Теперь пальцы стали послушнее.
– Пиши так, – сказал Локтев. – Дорогая Марина. С новой строки. Я откладывал этот разговор на потом. Думал, мои дела наладятся, все уляжется. Но, к сожалению, они дела идут все хуже и хуже. Я не могу написать всей правды, да и в этом нет надобности. Но хочу сообщить одно: моей жизни угрожает опасность. Поэтому на время я вместе со своим другом должен уехать. Специально не сообщаю тебе, на сколько уезжаю и куда именно. Вернусь, когда все утрясется. Прости за обиды. Твой Сергей. И распишись.
– Что у тебя в кармане рубашки?
– Деньги, – ответил Бузуев.
Взрывотехник вспомнил, что переложил в рабочую рубашку отпускные жены и деньги за частные уроки. Он хранил трудовые сбережения не в банке, а в гараже. В металлической коробке под досками пола.
– Кого ты убил за эти деньги?
– Никого, это зарплата супруги.
– Деньги на стол, – скомандовал Локтев. – Вот так. А в письме припиши строчку. Пиши. Оставляю тете, Марина, денег на питание. На первое время должно хватить. Почерк у тебя хороший.
Бузуев почему-то очень обрадовался этой скромной похвале. Он, никогда не писавший жене писем, перечитал свое единственное и, пожалуй, последнее послание. Он подумал, что бумага составлена грамотно.

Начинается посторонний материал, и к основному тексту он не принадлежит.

-- pv_equiv track=rewrite | github.com/nukeykt/virushack | parse_radius_logs.py | is_login_correct
-- ===== SOURCE A (Python) =====
-- import string
--
-- def is_login_correct(line):
--     """Проверяет логин на возможность расшифровки ip-коммутатора"""
--     line = line.split('@dhcp')[0].split()[-1]
--     line = line.replace("'", '')
--     line = line.lower()
--     if len(line.split('-')) != 2:
--         return False
--     left, right = line.split('-')
--
--     def is_hex(s):
--         return all(c in string.hexdigits for c in s)
--
--     return is_hex(left) and is_hex(right)
-- ===== SOURCE B (Python) =====
-- import string
--
-- def is_login_correct(line):
--     """Проверяет логин на возможность расшифровки ip-коммутатора"""
--     tok = line.split('@dhcp')[0].split()[-1]
--     dashes = 0
--     for c in tok:
--         if c == "'":
--             continue
--         if c == '-':
--             dashes += 1
--         elif c not in string.hexdigits:
--             return False
--     return dashes == 1
-- ===== Notes on version B (the rewrite author's own statement) =====
-- stated objective: simpler
-- what changed: B replaces A's replace/lower/split-into-two-parts pipeline with the is_hex helper by a single pass over the token that skips quotes, counts dashes and rejects the first non-hex character; the lower() call disappears because string.hexdigits is case-closed.
import Mathlib
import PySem

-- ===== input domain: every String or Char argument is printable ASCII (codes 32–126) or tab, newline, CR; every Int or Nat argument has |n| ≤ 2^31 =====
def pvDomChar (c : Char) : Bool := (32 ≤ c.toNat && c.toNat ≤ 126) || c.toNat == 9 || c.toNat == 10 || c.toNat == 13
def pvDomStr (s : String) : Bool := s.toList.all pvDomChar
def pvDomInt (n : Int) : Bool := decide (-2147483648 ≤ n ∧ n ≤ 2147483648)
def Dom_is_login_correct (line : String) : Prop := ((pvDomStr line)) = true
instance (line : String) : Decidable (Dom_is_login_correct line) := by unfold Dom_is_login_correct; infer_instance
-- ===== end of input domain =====

-- B replaces A's replace/lower/two-way-split pipeline by one pass over the token that skips quotes,
-- counts dashes and rejects non-hex characters (lower() drops out: string.hexdigits is case-closed). Same return value.

-- ===== PORT A =====
-- string.hexdigits
def pyHexdigits : List Char := "0123456789abcdefABCDEF".toList

-- A's inner helper is_hex
def a_is_hex (s : List Char) : Bool := s.all (fun c => pyHexdigits.contains c)

def is_login_correct (line : String) : Bool :=
  let head := (PySem.Chars.splitOn line.toList "@dhcp".toList).headD []
  match PySem.List.pyGet? (PySem.Chars.split₀ head) (-1) with
  | none => false      -- Python raises IndexError here; excluded by Pre_
  | some tok =>
    let tok := PySem.Chars.replace tok "'".toList []
    let tok := PySem.Chars.lower tok
    if (PySem.Chars.splitOn tok ['-']).length ≠ 2 then false
    else
      match PySem.Chars.splitOn tok ['-'] with
      | [left, right] => a_is_hex left && a_is_hex right
      | _ => false

-- ===== PORT B =====
-- B's single pass: skip quotes, count dashes, reject the first non-hex character
def b_loop : List Char → Nat → Bool
  | [], dashes => dashes == 1
  | c :: rest, dashes =>
    if c = '\'' then b_loop rest dashes
    else if c = '-' then b_loop rest (dashes + 1)
    else if pyHexdigits.contains c then b_loop rest dashes
    else false

def is_login_correct_alt (line : String) : Bool :=
  let head := (PySem.Chars.splitOn line.toList "@dhcp".toList).headD []
  match PySem.List.pyGet? (PySem.Chars.split₀ head) (-1) with
  | none => false      -- Python raises IndexError here; excluded by Pre_
  | some tok => b_loop tok 0

-- ===== PRECONDITION & SPEC =====
-- Pre_ excludes exactly the lines whose part before '@dhcp' is empty or whitespace-only:
-- there `.split()[-1]` raises IndexError in Python (in A and in B alike).
def Pre_is_login_correct (line : String) : Prop :=
  PySem.Chars.split₀ ((PySem.Chars.splitOn line.toList "@dhcp".toList).headD []) ≠ []
instance (line : String) : Decidable (Pre_is_login_correct line) := by
  unfold Pre_is_login_correct; infer_instance

def pvWitness_is_login_correct : String := "aa-bb"

def Spec_is_login_correct (line : String) (out : Bool) : Prop := out = is_login_correct_alt line
instance (line : String) (out : Bool) : Decidable (Spec_is_login_correct line out) := by
  unfold Spec_is_login_correct; infer_instance

-- ===== CLAIM (what is proved, stated in full; the proofs are below) =====
def Claim_equal_is_login_correct : Prop :=
  ∀ (line : String), Dom_is_login_correct line → Pre_is_login_correct line →
    Spec_is_login_correct line (is_login_correct line)

-- ===== LEMMAS AND PROOFS =====

-- structural counterpart of splitOn s ['-'] (used only in the proofs)
def mySplitDash : List Char → List Char → List (List Char)
  | [], cur => [cur.reverse]
  | c :: rest, cur =>
    if c = '-' then cur.reverse :: mySplitDash rest [] else mySplitDash rest (c :: cur)

-- the character class B's loop accepts ( '-' or hex ), used only in the proofs
def goodCh (c : Char) : Bool := (c == '-') || pyHexdigits.contains c

lemma splitOn_go_eq (fuel : Nat) :
    ∀ (l cur : List Char) (accs : List (List Char)), l.length < fuel →
      PySem.Chars.splitOn.go ['-'] fuel l cur accs = accs.reverse ++ mySplitDash l cur := by
  induction fuel with
  | zero => intro l cur accs h; omega
  | succ f ih =>
    intro l cur accs h
    cases l with
    | nil => simp [PySem.Chars.splitOn.go, mySplitDash]
    | cons c rest =>
      by_cases hc : c = '-'
      · subst hc
        rw [PySem.Chars.splitOn.go]
        simp only [List.isPrefixOf, List.length_cons] at *
        rw [if_pos (by simp)]
        simp only [List.length_singleton, List.drop_succ_cons, List.length_nil, List.drop_zero]
        rw [ih rest [] (cur.reverse :: accs) (by simp at h; omega)]
        simp [mySplitDash]
      · rw [PySem.Chars.splitOn.go]
        rw [if_neg (by simp [List.isPrefixOf]; intro h'; exact hc h'.symm)]
        rw [ih rest (c :: cur) accs (by simp at h ⊢; omega)]
        simp [mySplitDash, hc]

lemma splitOn_dash (u : List Char) : PySem.Chars.splitOn u ['-'] = mySplitDash u [] := by
  have := splitOn_go_eq (u.length + 1) u [] [] (by omega)
  simpa [PySem.Chars.splitOn] using this

lemma replace_go_eq (fuel : Nat) :
    ∀ (l acc : List Char), l.length ≤ fuel →
      PySem.Chars.replace.go ['\''] [] fuel l acc
        = acc.reverse ++ l.filter (fun c => c != '\'') := by
  induction fuel with
  | zero =>
    intro l acc h
    have : l = [] := by cases l <;> simp_all
    subst this
    simp [PySem.Chars.replace.go]
  | succ f ih =>
    intro l acc h
    cases l with
    | nil => simp [PySem.Chars.replace.go]
    | cons c rest =>
      by_cases hc : c = '\''
      · subst hc
        rw [PySem.Chars.replace.go]
        rw [if_pos (by simp [List.isPrefixOf])]
        simp only [List.length_singleton, List.drop_succ_cons, List.length_nil, List.drop_zero,
          List.reverse_nil, List.nil_append]
        rw [ih rest acc (by simp at h; omega)]
        simp
      · rw [PySem.Chars.replace.go]
        rw [if_neg (by simp [List.isPrefixOf]; intro h'; exact hc h'.symm)]
        rw [ih rest (c :: acc) (by simp at h ⊢; omega)]
        simp [hc]

lemma replace_quote (tok : List Char) :
    PySem.Chars.replace tok "'".toList [] = tok.filter (fun c => c != '\'') := by
  have : ("'".toList : List Char) = ['\''] := rfl
  rw [this, PySem.Chars.replace]
  simp only [List.isEmpty_cons, if_neg]
  exact replace_go_eq tok.length tok [] le_rfl

lemma mySplitDash_length (u : List Char) :
    ∀ cur, (mySplitDash u cur).length = u.count '-' + 1 := by
  induction u with
  | nil => intro cur; simp [mySplitDash]
  | cons c rest ih =>
    intro cur
    by_cases hc : c = '-'
    · subst hc; simp [mySplitDash, ih, List.count_cons]
    · simp [mySplitDash, hc, ih, List.count_cons]

lemma mySplitDash_nodash (u : List Char) :
    ∀ cur, u.count '-' = 0 → mySplitDash u cur = [cur.reverse ++ u] := by
  induction u with
  | nil => intro cur _; simp [mySplitDash]
  | cons c rest ih =>
    intro cur h
    simp [List.count_cons] at h
    have hc : ¬ c = '-' := by
      intro hcc; simp [hcc] at h
    rw [mySplitDash, if_neg hc, ih (c :: cur) (by omega)]
    simp

lemma mySplitDash_split (a b : List Char) (ha : a.count '-' = 0) :
    ∀ cur, mySplitDash (a ++ '-' :: b) cur = (cur.reverse ++ a) :: mySplitDash b [] := by
  induction a with
  | nil => intro cur; simp [mySplitDash]
  | cons c rest ih =>
    intro cur
    simp [List.count_cons] at ha
    have hc : ¬ c = '-' := by intro hcc; simp [hcc] at ha
    rw [List.cons_append, mySplitDash, if_neg hc, ih (by omega) (c :: cur)]
    simp

lemma count_one_decomp (u : List Char) (h : u.count '-' = 1) :
    ∃ a b, u = a ++ '-' :: b ∧ a.count '-' = 0 ∧ b.count '-' = 0 := by
  induction u with
  | nil => simp at h
  | cons c rest ih =>
    by_cases hc : c = '-'
    · subst hc
      refine ⟨[], rest, by simp, by simp, ?_⟩
      simp [List.count_cons] at h; omega
    · have hr : rest.count '-' = 1 := by simp [List.count_cons, hc] at h; omega
      obtain ⟨a, b, rfl, ha, hb⟩ := ih hr
      exact ⟨c :: a, b, by simp, by simp [List.count_cons, hc, ha], hb⟩

lemma all_good_nodash (u : List Char) (h : u.count '-' = 0) :
    u.all goodCh = a_is_hex u := by
  induction u with
  | nil => rfl
  | cons c rest ih =>
    simp only [List.count_cons] at h
    have hc : ¬ c = '-' := by intro hcc; simp [hcc] at h
    have : (c == '-') = false := by simp [hc]
    simp [List.all_cons, goodCh, this, a_is_hex, ih (by omega)]

lemma a_core (u : List Char) :
    (if (PySem.Chars.splitOn u ['-']).length ≠ 2 then false
     else
       match PySem.Chars.splitOn u ['-'] with
       | [left, right] => a_is_hex left && a_is_hex right
       | _ => false)
    = (u.all goodCh && (u.count '-' == 1)) := by
  rw [splitOn_dash]
  by_cases h : u.count '-' = 1
  · obtain ⟨a, b, rfl, ha, hb⟩ := count_one_decomp u h
    rw [mySplitDash_split a b ha [], mySplitDash_nodash b [] hb]
    simp only [List.reverse_nil, List.nil_append, List.length_cons, List.length_nil]
    rw [if_neg (by omega)]
    have h1 : (a ++ '-' :: b).count '-' == 1 := by simp [h]
    simp only [h1, Bool.and_true]
    rw [List.all_append, List.all_cons]
    have hd : goodCh '-' = true := by decide
    rw [hd, all_good_nodash a ha, all_good_nodash b hb]
    simp
  · have hl := mySplitDash_length u []
    rw [if_pos (by omega)]
    have h1 : (u.count '-' == 1) = false := by simp [h]
    simp [h1]

lemma lowerChar_dash (c : Char) :
    (PySem.Chars.lowerChar c == '-') = (c == '-') := by
  by_cases h : PySem.Chars.isupper c = true
  · simp only [PySem.Chars.isupper, Bool.and_eq_true, decide_eq_true_eq] at h
    obtain ⟨h1, h2⟩ := h
    have l1 : 65 ≤ c.toNat := h1
    have l2 : c.toNat ≤ 90 := h2
    interval_cases hn : c.toNat <;> (rw [← Char.ofNat_toNat c, hn]; decide)
  · simp [PySem.Chars.lowerChar, h]

lemma lowerChar_hex (c : Char) :
    pyHexdigits.contains (PySem.Chars.lowerChar c) = pyHexdigits.contains c := by
  by_cases h : PySem.Chars.isupper c = true
  · simp only [PySem.Chars.isupper, Bool.and_eq_true, decide_eq_true_eq] at h
    obtain ⟨h1, h2⟩ := h
    have l1 : 65 ≤ c.toNat := h1
    have l2 : c.toNat ≤ 90 := h2
    interval_cases hn : c.toNat <;> (rw [← Char.ofNat_toNat c, hn]; decide)
  · simp [PySem.Chars.lowerChar, h]

lemma goodCh_lower (c : Char) : goodCh (PySem.Chars.lowerChar c) = goodCh c := by
  simp only [goodCh, lowerChar_dash, lowerChar_hex]

lemma map_lower_all (u : List Char) :
    (u.map PySem.Chars.lowerChar).all goodCh = u.all goodCh := by
  induction u with
  | nil => rfl
  | cons c rest ih => simp [goodCh_lower, ih]

lemma map_lower_count (u : List Char) :
    (u.map PySem.Chars.lowerChar).count '-' = u.count '-' := by
  simp only [List.count, List.countP_map]
  refine List.countP_congr (fun c _ => ?_)
  simp only [Function.comp_apply, beq_iff_eq]
  constructor <;> intro hx
  · have : (c == '-') = true := by rw [← lowerChar_dash c]; simp [hx]
    simpa using this
  · subst hx; have : (PySem.Chars.lowerChar '-' == '-') = true := by decide
    simpa using this

lemma b_loop_eq (tok : List Char) :
    ∀ d, b_loop tok d
      = ((tok.filter (fun c => c != '\'')).all goodCh
          && (d + (tok.filter (fun c => c != '\'')).count '-' == 1)) := by
  induction tok with
  | nil => intro d; simp [b_loop]
  | cons c rest ih =>
    intro d
    by_cases hq : c = '\''
    · subst hq
      rw [b_loop, if_pos rfl, ih d]
      simp
    · by_cases hd : c = '-'
      · subst hd
        rw [b_loop, if_neg (by decide), if_pos rfl, ih (d + 1)]
        have hf : ((('-' : Char) :: rest).filter (fun c => c != '\'')) =
            '-' :: rest.filter (fun c => c != '\'') := by simp
        rw [hf, List.all_cons, List.count_cons]
        have hg : goodCh '-' = true := by decide
        rw [hg]
        have hxy : d + 1 + List.count '-' (List.filter (fun c => c != '\'') rest)
            = d + (List.count '-' (List.filter (fun c => c != '\'') rest)
                + if ('-' : Char) == '-' then 1 else 0) := by simp; omega
        rw [hxy]
        simp
      · by_cases hh : pyHexdigits.contains c = true
        · rw [b_loop, if_neg hq, if_neg hd, if_pos hh, ih d]
          have hf : ((c :: rest).filter (fun x => x != '\'')) =
              c :: rest.filter (fun x => x != '\'') := by simp [hq]
          rw [hf, List.all_cons, List.count_cons]
          have hg : goodCh c = true := by unfold goodCh; rw [hh]; simp
          have hcd : (c == '-') = false := by simp [hd]
          rw [hg, hcd]
          simp
        · rw [b_loop, if_neg hq, if_neg hd, if_neg hh]
          have hf : ((c :: rest).filter (fun x => x != '\'')) =
              c :: rest.filter (fun x => x != '\'') := by simp [hq]
          rw [hf, List.all_cons]
          have hg : goodCh c = false := by
            simp only [goodCh, Bool.or_eq_false_iff]
            exact ⟨by simp [hd], by simpa using hh⟩
          rw [hg]
          simp

-- ===== VERDICT (by name: the statement is the Claim_ definition above) =====
theorem is_login_correct_spec : Claim_equal_is_login_correct := by
  intro line _ _
  show is_login_correct line = is_login_correct_alt line
  simp only [is_login_correct, is_login_correct_alt]
  cases h : PySem.List.pyGet? (PySem.Chars.split₀
      ((PySem.Chars.splitOn line.toList "@dhcp".toList).headD [])) (-1) with
  | none => rfl
  | some tok =>
    dsimp only
    rw [replace_quote]
    show (if (PySem.Chars.splitOn (PySem.Chars.lower (tok.filter (fun c => c != '\''))) ['-']).length ≠ 2
          then false
          else
            match PySem.Chars.splitOn (PySem.Chars.lower (tok.filter (fun c => c != '\''))) ['-'] with
            | [left, right] => a_is_hex left && a_is_hex right
            | _ => false)
        = b_loop tok 0
    rw [a_core, PySem.Chars.lower, map_lower_all, map_lower_count, b_loop_eq tok 0, Nat.zero_add]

А все написанное – чистая правда. За исключением того, что он уезжает. И ошибок нет. Но лирическое настроение закончилось. Журавлев взял письмо со стола, сложил бумагу пополам и спрятал в карман.
Чтобы кровью не запачкалось, – догадался Бузуев.
– Смотри на меня, мразь, – скомандовал Локтев.
Бузуев повернулся, поднял глаза. Локтев переложил пистолет в левую руку и приставил ствол к правой коленке Бузуева. Большим пальцем поставил курок на боевой взвод.
– Смотри и слушай. Если соврешь, я прострелю твое левое колено. Еще раз соврешь, прострелю правое. Итак, вопрос. Где найти Тарасова?
– Я не знаю.
Локтев не выстрелил. Он справа влепил Бузуеву такую пощечину, что тот вцепился рукой в сиденье и едва удержался на стуле.
– Итак, вопрос. Где найти Тарасова?
Бузуев вытер нос, из которого вдруг побежала соленая водичка. Он посмотрел в лицо Локтева, в его черные от злобы глаза. Стало так страшно, что захотелось зажать голову руками и расхохотаться безумным идиотическим смехом. Показалось, его пристрелят прямо сейчас, буквально сию же секунду. Бузуев боялся сказать: я не знаю.
Он прижал руку к сердцу и заговорил горячим проникновенным шепотом.
– Честное слово. Поверьте… Поверьте мне…
– Я верю, – сказал Локтев и влепил Бузуеву ещё одну пощечину.
На глаза взрывотехника навернулись слезы боли и обиды.
– Он связывается со мной по телефону. Звонит, когда я ему нужен. Вот по этому телефону.
Он показал пальцем на трубку, лежавшую на столе. Локтев ткнул пистолетным стволом в ухо Бузуеву. Тот, тихо всхлипывая, почти плакал.
– Он звонит мне… Он звонит сам.
Локтев отступил на шаг, переглянулся с Журавлевым. Сыщик, отвечая на вопросительный взгляд, молча кивнул головой.
– Надевай ботинки, – сказал Локтев. – Поедешь с нами.
– Куда? – выдавил из себя Бузуев.
– За город. Руки вперед.
Вперед выступил старик.
Через секунду на запястьях Бузуева сомкнулись стальные браслеты наручников. Когда Локтев вывел хозяина в прихожую, Журавлев положил письмо обратно на стол.